Stanley was a boring fellow, as the Narrator calls him. Stanley has a job which demands nothing of him, and every button he pushes is a reminder of the inconsequence nature of his existence. Look at him, pushing buttons, doing exactly as he was told. Now, Stanley's pushing buttons. Now he's eating lunch. Now he's going home. Now he's coming back to work. The Narrator said one might simply feel sorry for Stanley, except that Stanley had chosen to accept his life.
However, in Stanley's mind, he could go on fantastic adventures in unknown new lands, although he reminds himself, that none of those imaginations would ever happen to him each time he returns to work. Stanley imagined himself where one day, he steps out of his office to find his boss, his co-workers and every human in the building has disappeared mysteriously from the face of the earth. This imagination excited Stanley terribly.
Then, Stanley imagined, that he will come across two open doors, that'd lead him to many different places. Down one path is a Mind Control Facility located deep down in the building, down the second path is a yellow line, that weaves everywhere.
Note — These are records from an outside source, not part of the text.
-- B replaces A's two passes (with a linear membership scan inside the second) by one
-- pass that flushes each '#'-delimited segment as rocks-then-dots; same return value.

-- ===== PORT A =====

-- helper: index/value pairs, as Python's `for i in range(len(line)): char = line[i]`
def pvEnumFrom {α : Type} : Nat → List α → List (Nat × α)
  | _, [] => []
  | i, a :: as => (i, a) :: pvEnumFrom (i + 1) as

-- first loop's body: state = (free_space_index, index_rocks)
def tiltedFirst (st : Nat × List Nat) (ic : Nat × Char) : Nat × List Nat :=
  if ic.2 = '#' then (ic.1 + 1, st.2)
  else if ic.2 = 'O' then (st.1 + 1, st.2 ++ [st.1])
  else st

def tilted (line : String) : String :=
  let cs := line.toList
  let index_rocks := ((pvEnumFrom 0 cs).foldl tiltedFirst (0, [])).2
  let result := (pvEnumFrom 0 cs).foldl (fun acc ic =>
    if ic.2 = '#' then acc ++ ['#']
    else if ic.1 ∈ index_rocks then acc ++ ['O']
    else acc ++ ['.']) []
  String.mk result

-- ===== PORT B =====

-- loop body of Source B: state = (out, rocks, seg_len)
def tiltedStep (st : List Char × Nat × Nat) (c : Char) : List Char × Nat × Nat :=
  if c = '#' then
    (st.1 ++ List.replicate st.2.1 'O' ++ List.replicate (st.2.2 - st.2.1) '.' ++ ['#'], 0, 0)
  else if c = 'O' then (st.1, st.2.1 + 1, st.2.2 + 1)
  else (st.1, st.2.1, st.2.2 + 1)

def tilted_alt (line : String) : String :=
  let st := line.toList.foldl tiltedStep ([], 0, 0)
  String.mk (st.1 ++ List.replicate st.2.1 'O' ++ List.replicate (st.2.2 - st.2.1) '.')

-- ===== PRECONDITION & SPEC =====
def Spec_tilted (line : String) (out : String) : Prop := out = tilted_alt line
instance (line : String) (out : String) : Decidable (Spec_tilted line out) := by unfold Spec_tilted; infer_instance

-- ===== CLAIM (what is proved, stated in full; the proofs are below) =====
def Claim_equal_tilted : Prop := ∀ (line : String), Dom_tilted line → Spec_tilted line (tilted line)

-- ===== LEMMAS AND PROOFS =====

-- character emitted by A's second loop at an index/char pair, given index_rocks R
def outF (R : List Nat) (ic : Nat × Char) : Char :=
  if ic.2 = '#' then '#' else if ic.1 ∈ R then 'O' else '.'

-- common recursive specification: roll each '#'-free segment, recurse past the '#'
def roll (l : List Char) : List Char :=
  let seg := l.takeWhile (fun c => !(c == '#'))
  let rest := l.dropWhile (fun c => !(c == '#'))
  let k := seg.countP (fun c => c == 'O')
  if hr : rest = [] then
    List.replicate k 'O' ++ List.replicate (seg.length - k) '.'
  else
    List.replicate k 'O' ++ List.replicate (seg.length - k) '.' ++ '#' :: roll rest.tail
termination_by l.length
decreasing_by
  have h1 : (l.dropWhile (fun c => !(c == '#'))).length ≤ l.length :=
    List.length_dropWhile_le _ l
  cases hd : l.dropWhile (fun c => !(c == '#')) with
  | nil => exact absurd hd hr
  | cons c t => rw [hd] at h1; simp at h1 ⊢; omega

-- list-level forms of the two ports
def tiltedL (l : List Char) : List Char :=
  (pvEnumFrom 0 l).map (outF ((pvEnumFrom 0 l).foldl tiltedFirst (0, [])).2)

def tiltedAltL (l : List Char) : List Char :=
  let st := l.foldl tiltedStep ([], 0, 0)
  st.1 ++ List.replicate st.2.1 'O' ++ List.replicate (st.2.2 - st.2.1) '.'

theorem tiltedFirst_eq_hash (st : Nat × List Nat) (ic : Nat × Char) (h : ic.2 = '#') :
    tiltedFirst st ic = (ic.1 + 1, st.2) := by simp [tiltedFirst, h]

theorem tiltedFirst_eq_O (st : Nat × List Nat) (ic : Nat × Char) (h : ic.2 = 'O') :
    tiltedFirst st ic = (st.1 + 1, st.2 ++ [st.1]) := by simp [tiltedFirst, h]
Another path has many games instead. And what does Stanley called it? The Stanley Parable.
This grand imagination of Stanley makes him enjoy repeating it over and over, hoping that if he walked down another path, he'd find a new story. This paradox inside him makes him feel so free.
In reality, all Stanley does is pushing buttons, nothing had changed; the more he imagines his Parable, the more Stanley forgets, which life is the real one. The Narrator claims Stanley can only be an observer. As long as Stanley stays there, every second he spends in his office, he's actually slowly killing himself. The Narrator admits he is unable to make Stanley look at himself, not in the way the Narrator intended.